Will this put a dent in ARM's dominance of the low-power arena? Or MIPS's share? Maybe, in time.

Then there was that graph, also in a media briefing, of future server shipments. (Wish I had a pic; can’t find the pdf on the Intel web site.) They extended it to show some trebling or quadrupling of server shipments in the next few years, but…
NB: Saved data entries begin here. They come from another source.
-- under Pre_, the Int-range ∀ over A's scan region coincides with the unbounded Nat ∃
theorem pv_region (M : List (List Int)) (hrows : ∀ r ∈ M, r.length = (M.getD 0 []).length)
    (Q : Int → Int → Prop) :
    (∀ i ∈ PySem.List.pyRange 0 (M.length : Int) 1,
      ∀ j ∈ PySem.List.pyRange 0 ((M.getD 0 []).length : Int) 1,
        ¬((PySem.List.pyGetD (PySem.List.pyGetD M i []) j 0 ≠ 0) ∧ Q i j))
    ↔ ¬ ∃ i j : ℕ, Q (i : Int) (j : Int) ∧ (M.getD i []).getD j 0 ≠ 0 := by
  constructor
  · rintro h ⟨i, j, hP, hne⟩
    have hi : i < M.length := by
      by_contra hge
      rw [List.getD_eq_default _ _ (le_of_not_gt hge)] at hne
      simp at hne
    have hj : j < (M.getD 0 []).length := by
      by_contra hge
      rw [List.getD_eq_default _ _ ?_] at hne
      · simp at hne
      · rw [List.getD_eq_getElem _ _ hi]
        rw [hrows _ (List.getElem_mem hi)]
        exact le_of_not_gt hge
    refine h (i : Int) ?_ (j : Int) ?_ ⟨?_, hP⟩
    · rw [PySem.List.mem_pyRange_one]; exact ⟨by positivity, by exact_mod_cast hi⟩
    · rw [PySem.List.mem_pyRange_one]; exact ⟨by positivity, by exact_mod_cast hj⟩
    · rw [PySem.List.pyGetD_natCast, PySem.List.pyGetD_natCast]; exact hne
  · intro h i hi j hj hc
    obtain ⟨hne, hP⟩ := hc
    have h0i : 0 ≤ i := (PySem.List.mem_pyRange_one.mp hi).1
    have h0j : 0 ≤ j := (PySem.List.mem_pyRange_one.mp hj).1
    refine h ⟨i.toNat, j.toNat, ?_, ?_⟩
    · rwa [show ((i.toNat : ℕ) : Int) = i by omega, show ((j.toNat : ℕ) : Int) = j by omega]
    · rw [show i = (i.toNat : Int) by omega, show j = (j.toNat : Int) by omega,
        PySem.List.pyGetD_natCast, PySem.List.pyGetD_natCast] at hne
      exact hne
Maybe they have some data I don’t have. To me, the actual past data on the graph seemed to me to say that curve of shipment volumes recently started flattening out. Extrapolating based on the slope that existed a couple of quarters or years in the past doesn’t seem justified by what I saw purely based on that graph.

Hey, did I mention that I wuz a medium? I got in with media credentials, which was another personal first. (Thanks again!) Talk about being a newbie – I didn’t even know there was a special “media corridor” until half-way through the first day. Dang. I could have had a much better breakfast on the first day.

Now I have this itch to buy a fedora so I can put a press pass into the hatband.

More will come, but I’ve got a trip to Mesa Verde for the next few days, so it won’t be immediate. Sorry. The wait won’t be anywhere near as long as it has been between other recent posts.